The uri should be http://localhost:10919/serial/
Do benchmark testing with deepview-validator or eIQ Model Tool:
DeepviewRT validator: #deepview-validator –input_names input –output_names MobilenetV1/Predictions/Reshape_1 –samples 1 –uri http://localhost:10919/serial/GRAXBQHR
–reference mobilenet_v1_1.0_224_pb.npz mobilenet_v1_1.0_224_pb_uint8.tfliteeIQ Model Tool: Add target with uri ‘http://localhost:10919/serial/GRAXBQHR’ and click the ‘Tools->Profile Model’ button to to profiling model.

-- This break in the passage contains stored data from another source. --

-- pv_equiv track=rewrite | github.com/Unknow-Error/RitualRoll | Grimorio/Grimorio_FastAPI/HojasPersonajes/mage_CWoD_20.py | contar_quintaesencia_y_paradoja
-- ===== SOURCE A (Python) =====
-- def contar_quintaesencia_y_paradoja(campos):
--     """
--         Función que cuenta los qpcheck points o dots de quintaescencia o paradoja según su uso en la planilla PDF.
--     """
--     quintaesencia = 0
--     paradoja = 0
--
--     checks = [f"qpcheck{i}" for i in range(1, 21)]
--     valores = [campos.get(check, {}).get("valor_actual", "") in {"Ye", "Yes", "On"} for check in checks]
--
--     # Quintessence: cuenta del inicio
--     for valor in valores:
--         if valor:
--             quintaesencia += 1
--         else:
--             break  # solo cuenta los "Yes" consecutivos desde el principio
--
--     # Paradox: cuenta desde el final
--     for valor in reversed(valores):
--         if valor:
--             paradoja += 1
--         else:
--             break  # solo cuenta los "Yes" consecutivos desde el final
--
--     return {
--         "quintessence_dots": quintaesencia,
--         "paradox_dots": paradoja
--     }
-- ===== SOURCE B (Python) =====
-- def contar_quintaesencia_y_paradoja(campos):
--     """Single-pass state machine: one traversal of the 20 fields maintains the
--     leading run (frozen at the first unchecked dot) and the current trailing
--     run (reset at every unchecked dot); no boolean list, no reversed scan."""
--     quintaesencia = 0
--     paradoja = 0
--     frozen = False
--     for i in range(1, 21):
--         if campos.get(f"qpcheck{i}", {}).get("valor_actual", "") in {"Ye", "Yes", "On"}:
--             paradoja += 1
--             if not frozen:
--                 quintaesencia += 1
--         else:
--             frozen = True
--             paradoja = 0
--     return {"quintessence_dots": quintaesencia, "paradox_dots": paradoja}
-- ===== Notes on version B (the rewrite author's own statement) =====
-- stated objective: alternative
-- what changed: Replaces A's two staged scans (build a 20-boolean list, scan-until-break from the front, then scan-until-break over the reversed list) with one single forward pass carrying a three-part accumulator (leading count frozen at the first miss, a frozen flag, and a trailing-run counter reset at every miss), building no intermediate list.
import Mathlib
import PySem

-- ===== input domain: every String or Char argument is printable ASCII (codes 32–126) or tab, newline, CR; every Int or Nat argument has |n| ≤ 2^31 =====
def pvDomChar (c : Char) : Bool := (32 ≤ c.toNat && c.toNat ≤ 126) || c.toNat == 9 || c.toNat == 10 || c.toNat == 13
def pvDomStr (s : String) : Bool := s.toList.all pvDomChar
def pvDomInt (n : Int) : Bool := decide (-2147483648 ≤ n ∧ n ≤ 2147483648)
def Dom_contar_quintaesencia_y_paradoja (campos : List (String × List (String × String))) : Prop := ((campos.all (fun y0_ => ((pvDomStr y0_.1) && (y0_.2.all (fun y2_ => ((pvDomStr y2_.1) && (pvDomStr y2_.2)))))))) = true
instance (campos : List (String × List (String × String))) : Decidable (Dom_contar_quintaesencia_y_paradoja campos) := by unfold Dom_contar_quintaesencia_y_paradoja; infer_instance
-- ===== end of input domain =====

-- B replaces A's two staged break-scans over a boolean list (and its reversal) with one
-- single forward pass carrying a (leading-count, frozen-flag, trailing-run) accumulator.

-- ===== PORT A =====
-- campos.get(check, {}).get("valor_actual", "") in {"Ye", "Yes", "On"}
def pvChecked (campos : List (String × List (String × String))) (check : String) : Bool :=
  let v := PySem.Dict.getD (PySem.Dict.mk (PySem.Dict.getD (PySem.Dict.mk campos) check ([] : List (String × String)))) "valor_actual" ""
  v == "Ye" || v == "Yes" || v == "On"

-- 'for valor in …: if valor: acc += 1 else: break'
def pvLoopA (acc : Int) : List Bool → Int
  | [] => acc
  | b :: t => if b then pvLoopA (acc + 1) t else acc

def contar_quintaesencia_y_paradoja (campos : List (String × List (String × String))) : List (String × Int) :=
  let checks := (PySem.List.pyRange 1 21 1).map (fun i => "qpcheck" ++ PySem.Int.toStr i)
  let valores := checks.map (fun check => pvChecked campos check)
  let quintaesencia := pvLoopA 0 valores
  let paradoja := pvLoopA 0 valores.reverse
  [("quintessence_dots", quintaesencia), ("paradox_dots", paradoja)]

-- ===== PORT B =====
-- one step of B's for-loop: state = (quintaesencia, frozen, paradoja)
def pvStepB (s : Int × Bool × Int) (b : Bool) : Int × Bool × Int :=
  if b then (s.1 + (if s.2.1 then 0 else 1), s.2.1, s.2.2 + 1) else (s.1, true, 0)

def contar_quintaesencia_y_paradoja_alt (campos : List (String × List (String × String))) : List (String × Int) :=
  let s := (PySem.List.pyRange 1 21 1).foldl
    (fun s i => pvStepB s (pvChecked campos ("qpcheck" ++ PySem.Int.toStr i)))
    ((0 : Int), false, (0 : Int))
  [("quintessence_dots", s.1), ("paradox_dots", s.2.2)]

-- ===== PRECONDITION & SPEC =====
def Spec_contar_quintaesencia_y_paradoja (campos : List (String × List (String × String))) (out : List (String × Int)) : Prop := out = contar_quintaesencia_y_paradoja_alt campos
instance (campos : List (String × List (String × String))) (out : List (String × Int)) : Decidable (Spec_contar_quintaesencia_y_paradoja campos out) := by unfold Spec_contar_quintaesencia_y_paradoja; infer_instance

-- ===== CLAIM =====
def Claim_equal_contar_quintaesencia_y_paradoja : Prop := ∀ (campos : List (String × List (String × String))), Dom_contar_quintaesencia_y_paradoja campos → Spec_contar_quintaesencia_y_paradoja campos (contar_quintaesencia_y_paradoja campos)

-- ===== LEMMAS AND PROOFS =====
theorem pvLoopA_append_of_contains (l1 l2 : List Bool) (acc : Int)
    (h : l1.contains false = true) : pvLoopA acc (l1 ++ l2) = pvLoopA acc l1 := by
  induction l1 generalizing acc with
  | nil => simp at h
  | cons b t ih =>
    cases b with
    | false => simp [pvLoopA]
    | true =>
      have h' : t.contains false = true := by simpa using h
      simp [pvLoopA, ih _ h']

theorem pvLoopA_cons_true (t : List Bool) (acc : Int) :
    pvLoopA acc (true :: t) = pvLoopA (acc + 1) t := by simp [pvLoopA]

theorem pvLoopA_append_of_not_contains (l1 l2 : List Bool) (acc : Int)
    (h : l1.contains false = false) :
    pvLoopA acc (l1 ++ l2) = pvLoopA (acc + l1.length) l2 := by
  induction l1 generalizing acc with
  | nil => simp
  | cons b t ih =>
    cases b with
    | false => simp at h
    | true =>
      have h' : t.contains false = false := by simpa using h
      rw [List.cons_append, pvLoopA_cons_true, ih _ h']
      congr 1
      simp only [List.length_cons]
      push_cast
      ring

theorem pvLoopA_zero_of_not_contains (l : List Bool) (acc : Int)
    (h : l.contains false = false) : pvLoopA acc l = acc + l.length := by
  have := pvLoopA_append_of_not_contains l [] acc h
  simpa [pvLoopA] using this

theorem pvLoopA_acc (l : List Bool) (acc : Int) :
    pvLoopA acc l = acc + pvLoopA 0 l := by
  induction l generalizing acc with
  | nil => simp [pvLoopA]
  | cons b t ih =>
    cases b with
    | false => simp [pvLoopA]
    | true =>
      rw [pvLoopA_cons_true, pvLoopA_cons_true, ih (acc + 1), ih (0 + 1)]
      ring

-- the invariant of B's single pass, characterised by A's two break-scans
theorem foldB_eq (l : List Bool) (q : Int) (f : Bool) (p : Int) :
    l.foldl pvStepB (q, f, p) =
      (q + (if f then 0 else pvLoopA 0 l),
       f || l.contains false,
       if l.contains false then pvLoopA 0 l.reverse else p + l.length) := by
  induction l generalizing q f p with
  | nil => cases f <;> simp [pvLoopA]
  | cons b t ih =>
    cases b with
    | false =>
      simp only [List.foldl_cons, pvStepB, if_neg (by decide : ¬ (false = true)), ih]
      have hl : pvLoopA 0 (false :: t) = 0 := by simp [pvLoopA]
      have hc : (false :: t).contains false = true := by simp
      rw [hl, hc]
      have hrev : pvLoopA 0 ((false :: t).reverse) =
          if t.contains false = true then pvLoopA 0 t.reverse else (0 : Int) + t.length := by
        simp only [List.reverse_cons]
        by_cases h : t.contains false = true
        · have : t.reverse.contains false = true := by simpa using h
          rw [pvLoopA_append_of_contains _ _ _ this, if_pos h]
        · have h' : t.reverse.contains false = false := by
            simpa using (Bool.not_eq_true _).mp h
          rw [pvLoopA_append_of_not_contains _ _ _ h', if_neg h]
          simp [pvLoopA]
      rw [hrev]
      cases f <;> simp
    | true =>
      simp only [List.foldl_cons, pvStepB, ih]
      have hc : (true :: t).contains false = t.contains false := by simp
      have hl : pvLoopA 0 (true :: t) = 1 + pvLoopA 0 t := by
        rw [pvLoopA_cons_true]; rw [pvLoopA_acc]; ring
      have hrev : pvLoopA 0 ((true :: t).reverse) =
          if t.contains false = true then pvLoopA 0 t.reverse else (0 : Int) + (true :: t).length := by
        simp only [List.reverse_cons]
        by_cases h : t.contains false = true
        · have : t.reverse.contains false = true := by simpa using h
          rw [pvLoopA_append_of_contains _ _ _ this, if_pos h]
        · have h' : t.reverse.contains false = false := by
            simpa using (Bool.not_eq_true _).mp h
          rw [pvLoopA_append_of_not_contains _ _ _ h', if_neg h]
          simp [pvLoopA]
      rw [hc, hl, hrev]
      cases f <;> by_cases h : t.contains false = true <;>
          simp only [h, if_pos, if_neg, Bool.false_eq_true, not_false_eq_true,
            List.length_cons] <;>
        refine Prod.ext ?_ (Prod.ext ?_ ?_) <;> simp <;> ring

theorem contar_spec_aux (campos : List (String × List (String × String))) :
    contar_quintaesencia_y_paradoja campos = contar_quintaesencia_y_paradoja_alt campos := by
  simp only [contar_quintaesencia_y_paradoja, contar_quintaesencia_y_paradoja_alt,
    List.map_map, Function.comp_def, ← List.foldl_map
      (f := fun i => pvChecked campos ("qpcheck" ++ PySem.Int.toStr i)) (g := pvStepB)]
  set l := (PySem.List.pyRange 1 21 1).map
      (fun i => pvChecked campos ("qpcheck" ++ PySem.Int.toStr i)) with hl
  rw [foldB_eq]
  by_cases h : l.contains false = true
  · have hm : false ∈ l := by simpa using h
    simp [hm]
  · have h' := (Bool.not_eq_true _).mp h
    have hrc : l.reverse.contains false = false := by simpa using h'
    rw [pvLoopA_zero_of_not_contains _ _ hrc]
    simp

-- ===== VERDICT =====
theorem contar_quintaesencia_y_paradoja_spec : Claim_equal_contar_quintaesencia_y_paradoja := by
  intro campos _
  unfold Spec_contar_quintaesencia_y_paradoja
  exact contar_spec_aux campos
lemma pv_bridge2 (xs : List (String × Int)) :
    PySem.List.sorted2 xs (fun t => -t.2) (fun t => t.1)
    = PySem.List.sorted xs (fun t => (toLex (-t.2, t.1) : Lex (Int × String))) := by
  have hb : (fun (a b : String × Int) => decide (-a.2 < -b.2) || (!decide (-b.2 < -a.2) && decide (a.1 < b.1)))
      = (fun a b => decide ((toLex (-a.2, a.1) : Lex (Int × String)) < toLex (-b.2, b.1))) := by
    funext a b
    rcases lt_trichotomy (-a.2) (-b.2) with h | h | h
    · rw [decide_eq_true h, Bool.true_or]
      exact (decide_eq_true (Prod.Lex.lt_iff.mpr (Or.inl h))).symm
    · rw [decide_eq_false (by rw [h]; exact lt_irrefl _), decide_eq_false (by rw [h]; exact lt_irrefl _)]
      simp only [Bool.not_false, Bool.true_and, Bool.false_or]
      exact decide_eq_decide.mpr (by rw [Prod.Lex.lt_iff]; constructor
                                     · exact fun h2 => Or.inr ⟨h, h2⟩
                                     · rintro (h1 | ⟨_, h2⟩); exact absurd h1 (by rw [h]; exact lt_irrefl _); exact h2)
    · rw [decide_eq_false (lt_asymm h), decide_eq_true h]
      simp only [Bool.not_true, Bool.false_and, Bool.false_or]
      refine (decide_eq_false (fun hl => ?_)).symm
      rcases Prod.Lex.lt_iff.mp hl with h1 | ⟨he, _⟩
      · exact lt_asymm h h1
      · exact ne_of_gt h he
  simp only [PySem.List.sorted2, PySem.List.sorted, Bool.false_eq_true, if_false]
  rw [hb]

Get benchmark results via Modelrunner cli
PS C:\scripts> python .\cli.py com20
=> reset
TFLite Modelrunner
=> model_loadb model.tflite model_loadb 53936 ######### Ready for TFLite model download Flash FLASH 0x100000 Erased, Program at 100000: 16384 bytes == FLASH 0x104000 Erased, Program at 104000: 16384 bytes == FLASH 0x108000 Erased, Program at 108000: 16384 bytes == FLASH 0x10c000 Erased, Program at 10c000: 16384 bytes ==
=> model
{
“inputs”: [
{
“datatype”: “INT8”,
“name”: “input_1”,
“scale”: 0.5847029089927673,
“shape”: [
1,
49,
10,
1
],
“zero_points”: 83
}
],
“layer_count”: 13,
“layers”: [
{
“avg_timing”: 9827000,
“name”: “functional_1/activation/Relu;functional_1/batch_normalization/FusedBatchNormV3;functional_1/conv2d/BiasAdd/ReadVariableOp/resource;functional_1/conv2d/BiasAdd;functional_1/conv2d_4/Conv2D;functional_1/conv2d/Conv2D1”,
“tensor”: {
“timing”: 9827000
},
“type”: “CONV_2D”
},
…
…
],
“outputs”: [
{
“datatype”: “INT8”,
“name”: “Identity”,
“scale”: 0.00390625,
“shape”: [
1,
12
],
“zero_points”: -128
}
],
“timing”: 60370000
}
=> tensor_loadb input_1 tmp.input tensor_loadb input_1 490 ######### Ready for input_1 tensor download MEM
######### 490 bytes received #########
=> run output=Identity { “outputs”: [ { “data”: “gICAgICAgIB/gICA”, “datatype”: “INT8”, “name”: “Identity”, “shape”: [ 1, 12 ], “type”: “SOFTMAX” } ], “timing”: 59808000 }
=>
The latency timing is 59.808 ms, the layer timings can be found in model command, for example the first layer timing is 9.827 ms.